Teachers strike in Aleppo countryside; demand “decent salaries”
Enab Baladi – Aleppo countryside
Teachers in many cities and towns in the northern and eastern Aleppo countryside organized protest sit-ins that carried several demands in conjunction with a strike in several schools since the beginning of this September.
The cities of Azaz, al-Bab, al-Rai, and Akhtarin witnessed protests by male and female teachers who demanded an increase in salaries and monthly wages and improved conditions of the educational process, rejecting partial solutions provided to them in the form of food baskets or clothing vouchers.
The strike continues pending a response by stakeholders in local councils and the Ministry of Education in the Syrian Interim Government (SIG), which controls the region.
Salaries that do not allay hunger
Mohammad al-Yassin, an Arabic language teacher in a middle school in the city of Azaz, in the northern countryside of Aleppo, explained through an email to Enab Baladi that the strike was not the teachers’ demand or goal until after they reached the stage of “starvation, humiliation, and degradation” when facing their children.
Al-Yassin demanded a salary that “preserves the dignity of the teacher in front of the grocery owner,” stating that the salary is only 60 US dollars (1100 Turkish liras) and is not sufficient to secure the family’s minimum needs.
While al-Yassin held the local council and stakeholders administering the area, who did not respond to their demands, accountable, teachers were held responsible for the strike and its negative consequences.
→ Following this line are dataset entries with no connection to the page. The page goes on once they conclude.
-- pv_equiv track=rewrite | github.com/nilanjanajui/Operating-System | LAB/19.filealloc.py | simulate_indexed
-- ===== SOURCE A (Python) =====
-- from typing import List, Tuple, Optional, Set
--
-- def simulate_indexed(N: int, free_blocks: Set[int], files: List[Tuple[str, int]]) -> List[Tuple[str, str]]:
--     """Simulate indexed allocation strategy."""
--     results = []
--     # Use sorted list for deterministic smallest block selection
--     available_blocks = sorted(free_blocks)
--
--     for name, size in files:
--         # Indexed allocation needs: 1 index block + size data blocks
--         total_needed = size + 1
--
--         if len(available_blocks) >= total_needed:
--             # Allocate blocks: first block is index, next 'size' blocks are data
--             index_block = available_blocks[0]
--             data_blocks = available_blocks[1:size+1]
--
--             # Create data blocks string
--             data_str = ",".join(str(b) for b in data_blocks)
--             results.append((name, f"INDEX {index_block} DATA {data_str}"))
--
--             # Remove allocated blocks
--             available_blocks = available_blocks[total_needed:]
--         else:
--             results.append((name, "FAIL"))
--
--     return results
-- ===== SOURCE B (Python) =====
-- def simulate_indexed(N, free_blocks, files):
--     """Indexed allocation in two staged passes: plan start offsets, then render from a
--     precomputed string table (each block stringified once, no list re-slicing of blocks)."""
--     blocks = sorted(free_blocks)
--     text = [str(b) for b in blocks]
--     n = len(blocks)
--     # pass 1: plan - starting offset per file, or None on failure
--     starts = []
--     pos = 0
--     for _name, size in files:
--         if n - pos >= size + 1:
--             starts.append(pos)
--             pos += size + 1
--         else:
--             starts.append(None)
--     # pass 2: render
--     return [(name, "FAIL") if s is None
--             else (name, "INDEX {} DATA {}".format(text[s], ",".join(text[s + 1:s + size + 1])))
--             for (name, size), s in zip(files, starts)]
-- ===== Notes on version B (the rewrite author's own statement) =====
-- stated objective: faster
-- what changed: B works in two staged passes - a planning pass that computes each file's start offset into the one sorted block list, then a rendering pass over a precomputed string table - instead of A's interleaved loop that rebuilds the available list by slicing and re-stringifies blocks per allocation.
import Mathlib
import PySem

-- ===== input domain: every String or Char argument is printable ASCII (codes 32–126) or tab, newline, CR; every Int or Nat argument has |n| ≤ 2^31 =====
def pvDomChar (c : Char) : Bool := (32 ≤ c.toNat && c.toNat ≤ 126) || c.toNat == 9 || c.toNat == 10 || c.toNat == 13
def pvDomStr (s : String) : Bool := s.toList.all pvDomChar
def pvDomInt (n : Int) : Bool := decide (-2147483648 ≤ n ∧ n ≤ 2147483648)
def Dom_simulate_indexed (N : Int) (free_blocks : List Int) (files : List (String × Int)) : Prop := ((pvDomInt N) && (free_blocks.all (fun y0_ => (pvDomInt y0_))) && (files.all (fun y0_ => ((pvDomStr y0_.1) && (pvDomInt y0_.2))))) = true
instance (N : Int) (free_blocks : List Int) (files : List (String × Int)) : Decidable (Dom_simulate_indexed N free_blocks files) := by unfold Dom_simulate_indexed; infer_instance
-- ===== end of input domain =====

-- B replaces A's per-file list re-slicing by two staged passes (plan start offsets, then render from a once-built string table); objective: faster.


-- ===== PORT A =====
-- loop body of A: state = (results, available_blocks)
def pvStepA (st : List (String × String) × List Int) (nf : String × Int) :
    List (String × String) × List Int :=
  let results := st.1
  let available_blocks := st.2
  let total_needed := nf.2 + 1
  if (available_blocks.length : Int) ≥ total_needed then
    let index_block := PySem.List.pyGetD available_blocks 0 0   -- available_blocks[0]; in range whenever Pre_ holds
    let data_blocks := PySem.List.slice available_blocks (some 1) (some (nf.2 + 1))
    let data_str := PySem.Str.join "," (data_blocks.map PySem.Int.toStr)
    (results ++ [(nf.1, "INDEX " ++ PySem.Int.toStr index_block ++ " DATA " ++ data_str)],
     PySem.List.slice available_blocks (some total_needed) none)
  else
    (results ++ [(nf.1, "FAIL")], available_blocks)

def simulate_indexed (N : Int) (free_blocks : List Int) (files : List (String × Int)) : List (String × String) :=
  (files.foldl pvStepA ([], PySem.List.sorted free_blocks (fun x => x) false)).1

-- ===== PORT B =====
-- pass 1 loop body of B: state = (starts, pos); n is the (fixed) number of blocks
def pvPlanStep (n : Int) (st : List (Option Int) × Int) (f : String × Int) :
    List (Option Int) × Int :=
  if n - st.2 ≥ f.2 + 1 then (st.1 ++ [some st.2], st.2 + (f.2 + 1))
  else (st.1 ++ [none], st.2)

-- pass 2: render one file from the precomputed string table
def pvRenderOne (text : List String) (fs : (String × Int) × Option Int) : String × String :=
  match fs.2 with
  | none => (fs.1.1, "FAIL")
  | some s =>
      (fs.1.1, "INDEX " ++ PySem.List.pyGetD text s "" ++ " DATA " ++
        PySem.Str.join "," (PySem.List.slice text (some (s + 1)) (some (s + fs.1.2 + 1))))

def simulate_indexed_alt (N : Int) (free_blocks : List Int) (files : List (String × Int)) : List (String × String) :=
  let blocks := PySem.List.sorted free_blocks (fun x => x) false
  let text := blocks.map PySem.Int.toStr
  let n := (blocks.length : Int)
  let starts := (files.foldl (pvPlanStep n) ([], 0)).1
  (files.zip starts).map (pvRenderOne text)

-- ===== PRECONDITION & SPEC =====
-- Pre_ excludes files with a negative requested size (outside the task's natural domain): there A's negative
-- slice bounds wrap around, yielding accidental allocations, and A can raise IndexError on an empty block list.
def Pre_simulate_indexed (N : Int) (free_blocks : List Int) (files : List (String × Int)) : Prop :=
  ∀ p ∈ files, 0 ≤ p.2
instance (N : Int) (free_blocks : List Int) (files : List (String × Int)) : Decidable (Pre_simulate_indexed N free_blocks files) := by unfold Pre_simulate_indexed; infer_instance

def pvWitness_simulate_indexed : Int × List Int × (List (String × Int)) :=
  (10, [3, 1, 2, 7], [("a", 1), ("b", 5), ("c", 0)])

def Spec_simulate_indexed (N : Int) (free_blocks : List Int) (files : List (String × Int)) (out : List (String × String)) : Prop := out = simulate_indexed_alt N free_blocks files
instance (N : Int) (free_blocks : List Int) (files : List (String × Int)) (out : List (String × String)) : Decidable (Spec_simulate_indexed N free_blocks files out) := by unfold Spec_simulate_indexed; infer_instance

-- ===== CLAIM (what is proved, stated in full; the proofs are below) =====
def Claim_equal_simulate_indexed : Prop := ∀ (N : Int) (free_blocks : List Int) (files : List (String × Int)), Dom_simulate_indexed N free_blocks files → Pre_simulate_indexed N free_blocks files → Spec_simulate_indexed N free_blocks files (simulate_indexed N free_blocks files)

-- ===== LEMMAS AND PROOFS =====

-- recursive form of B's planning pass
def pvPlanGo (n : Int) : Int → List (String × Int) → List (Option Int)
  | _, [] => []
  | pos, f :: rest =>
      if n - pos ≥ f.2 + 1 then some pos :: pvPlanGo n (pos + (f.2 + 1)) rest
      else none :: pvPlanGo n pos rest

lemma plan_unfold (n : Int) (files : List (String × Int)) :
    ∀ (acc : List (Option Int)) (pos : Int),
      (files.foldl (pvPlanStep n) (acc, pos)).1 = acc ++ pvPlanGo n pos files := by
  induction files with
  | nil => intro acc pos; simp [pvPlanGo]
  | cons f rest ih =>
      intro acc pos
      simp only [List.foldl_cons, pvPlanStep, pvPlanGo]
      split_ifs with h
      · rw [ih]; simp
      · rw [ih]; simp

-- one A-step equals the rendering of one planned entry, preserving the drop-pos relation
lemma main_rel (blocks : List Int) (files : List (String × Int)) :
    ∀ (res : List (String × String)) (pos : Nat), pos ≤ blocks.length →
    (∀ p ∈ files, 0 ≤ p.2) →
    (files.foldl pvStepA (res, blocks.drop pos)).1
      = res ++ (files.zip (pvPlanGo (blocks.length : Int) (pos : Int) files)).map
          (pvRenderOne (blocks.map PySem.Int.toStr)) := by
  induction files with
  | nil => intro res pos _ _; simp [pvPlanGo]
  | cons nf rest ih =>
    intro res pos hpos hsz
    have hs : 0 ≤ nf.2 := hsz nf (by simp)
    obtain ⟨name, size⟩ := nf
    simp only at hs
    obtain ⟨s, rfl⟩ : ∃ s : Nat, size = (s : Int) := ⟨size.toNat, (Int.toNat_of_nonneg hs).symm⟩
    simp only [List.foldl_cons, pvPlanGo]
    by_cases h : ((blocks.length : Int) - (pos : Int) ≥ (s : Int) + 1)
    · have hA : ((blocks.drop pos).length : Int) ≥ (s : Int) + 1 := by
        simp [List.length_drop]; omega
      rw [if_pos h]
      -- compute the A step
      have hget : PySem.List.pyGetD (blocks.drop pos) 0 0 = blocks.getD pos 0 := by
        simp [PySem.List.pyGetD_zero, List.getD, List.getElem?_drop]
      have hsl1 : PySem.List.slice (blocks.drop pos) (some 1) (some ((s : Int) + 1))
          = (blocks.drop (pos + 1)).take s := by
        rw [PySem.List.slice_toNat _ (by omega) (by omega), List.drop_drop]
        have h2 : (((s : Int) + 1)).toNat = s + 1 := by omega
        rw [show ((1 : Int)).toNat = 1 from rfl, h2]
        congr 1
      have hsl2 : PySem.List.slice (blocks.drop pos) (some ((s : Int) + 1)) none
          = blocks.drop (pos + (s + 1)) := by
        rw [PySem.List.slice_from _ (by omega), List.drop_drop]
        congr 1
      have hstep : pvStepA (res, blocks.drop pos) (name, (s : Int))
          = (res ++ [(name, "INDEX " ++ PySem.Int.toStr (blocks.getD pos 0) ++ " DATA " ++
               PySem.Str.join "," (((blocks.drop (pos + 1)).take s).map PySem.Int.toStr))],
             blocks.drop (pos + (s + 1))) := by
        unfold pvStepA
        simp only [if_pos hA, hget, hsl1, hsl2]
      -- the rendered entry on the B side
      have hrender : pvRenderOne (blocks.map PySem.Int.toStr) ((name, (s : Int)), some (pos : Int))
          = (name, "INDEX " ++ PySem.Int.toStr (blocks.getD pos 0) ++ " DATA " ++
               PySem.Str.join "," (((blocks.drop (pos + 1)).take s).map PySem.Int.toStr)) := by
        unfold pvRenderOne
        simp only
        have htext : PySem.List.pyGetD (blocks.map PySem.Int.toStr) (pos : Int) ""
            = PySem.Int.toStr (blocks.getD pos 0) := by
          have hlt : pos < blocks.length := by omega
          rw [PySem.List.pyGetD_natCast]
          simp [List.getD, List.getElem?_map, List.getElem?_eq_getElem hlt]
        have hslice : PySem.List.slice (blocks.map PySem.Int.toStr)
              (some ((pos : Int) + 1)) (some ((pos : Int) + (s : Int) + 1))
            = ((blocks.drop (pos + 1)).take s).map PySem.Int.toStr := by
          rw [PySem.List.slice_toNat _ (by omega) (by omega)]
          have h3 : (((pos : Int) + 1)).toNat = pos + 1 := by omega
          have h4 : (((pos : Int) + (s : Int) + 1)).toNat = pos + s + 1 := by omega
          rw [h3, h4, show pos + s + 1 - (pos + 1) = s from by omega]
          simp [List.map_take, List.map_drop]
        rw [htext, hslice]
      rw [hstep]
      have hih := ih (res ++ [(name, "INDEX " ++ PySem.Int.toStr (blocks.getD pos 0) ++ " DATA " ++
               PySem.Str.join "," (((blocks.drop (pos + 1)).take s).map PySem.Int.toStr))])
          (pos + (s + 1)) (by omega) (fun p hp => hsz p (by simp [hp]))
      rw [hih]
      have hcast : (pos : Int) + ((s : Int) + 1) = ((pos + (s + 1) : Nat) : Int) := by push_cast; ring
      rw [hcast, List.zip_cons_cons, List.map_cons, hrender, List.append_assoc]
      rfl
    · have hA : ¬ (((blocks.drop pos).length : Int) ≥ (s : Int) + 1) := by
        simp [List.length_drop]; omega
      rw [if_neg h]
      have hstep : pvStepA (res, blocks.drop pos) (name, (s : Int))
          = (res ++ [(name, "FAIL")], blocks.drop pos) := by
        unfold pvStepA; simp only [if_neg hA]
      rw [hstep]
      have hih := ih (res ++ [(name, "FAIL")]) pos hpos (fun p hp => hsz p (by simp [hp]))
      rw [hih, List.zip_cons_cons, List.map_cons, List.append_assoc]
      rfl

-- ===== VERDICT (by name: the statement is the Claim_ definition above) =====
theorem simulate_indexed_spec : Claim_equal_simulate_indexed := by
  intro N free_blocks files _ hpre
  unfold Spec_simulate_indexed simulate_indexed simulate_indexed_alt
  have hplan := plan_unfold ((PySem.List.sorted free_blocks (fun x => x) false).length : Int) files [] 0
  have hmain := main_rel (PySem.List.sorted free_blocks (fun x => x) false) files [] 0 (by omega) hpre
  simp only [hplan, List.nil_append] at *
  simpa using hmain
Hamza Mohammad Barbouri, a teacher at a school in the city of Azaz, explained in an email that he sent to Enab Baladi that teachers’ needs were twice as high as their monthly income, pointing out that he could not provide the most basic needs of his family, such as food, clothing, and fuel.
The weakest of employee categories
Teacher Barbouri said that teachers’ deteriorating situation in the region puts them in front of two options, either working a second job with long and exhausting hours or leaving their teaching jobs. Dozens of teachers had made the second choice, he noted.
Barbouri wondered how teachers can develop the educational process, take care of the student, communicate with parents, devote themselves to their duties and cultivate noble moral values while they are preoccupied with how to secure their families’ most basic necessities.
The teacher is considered to be one of the weakest categories of employees in terms of monthly salary in comparison with employees at the health, security, military, and relief institutions and in terms of allocated aid, according to Barbouri.
The idea of the unorganized and random strike is an absurd idea with ill-considered results, according to Barbouri, who drew attention to the need for a time plan for a strike and a thoughtful, far from random, advance preparation by teachers to obtain positive results that serve the teacher and the educational process, and avoid harm to students.
The teacher called, in the event of the demands being met, that the value of salary raises be rewarding and commensurate with the living situation and the soaring prices in the region and that the increase should not be “illusory.”
Enab Baladi contacted the Director of Education in the city of Azaz via email but did not receive an answer until the moment of editing this report.
Enab Baladi’s correspondent in the northern countryside of Aleppo tried to meet the responsible authorities in Azaz’s Directorate of Education, but they refused to make any statement.
Previous protests, persisting demands
The protests are not a novelty. For months now, there have been repeated strikes, sit-ins, and demonstrations organized by teachers in Aleppo’s northern and eastern countryside.
There have also been some demonstrations against administrative corruption in the region, the deterioration of the educational process, and the “chaos of arms.”
Last March, several cities in the countryside of Aleppo witnessed a strike by several schools, denouncing security chaos, spreading militarism, and unattended weapons in front of school gates.
Teachers’ protests in SIG-held areas in the northern and eastern countryside of Aleppo and the cities of Ras al-Ain and Tal Abyad began on 14 October 2021, demanding raised salaries, whose value had declined with the deterioration of the Turkish lira.
Teachers in these areas used to be paid 500 Turkish liras before they protested against it in October 2018, after which it was raised to 750 Turkish liras.
The Turkish lira is declining in value against the US dollar, according to the Döviz website specializing in exchange rates and currencies.
Despite the announcement by local councils operating in the region to raise the salaries of employees and workers in all sectors in December 2021 by 40%, demonstrations continued at a varying pace amid numerous promises to meet protesters’ demands.
The salary of a single schoolteacher increased from 700 to 1000 Turkish liras, while a married teacher’s salary went from 750 to 1100 Turkish liras.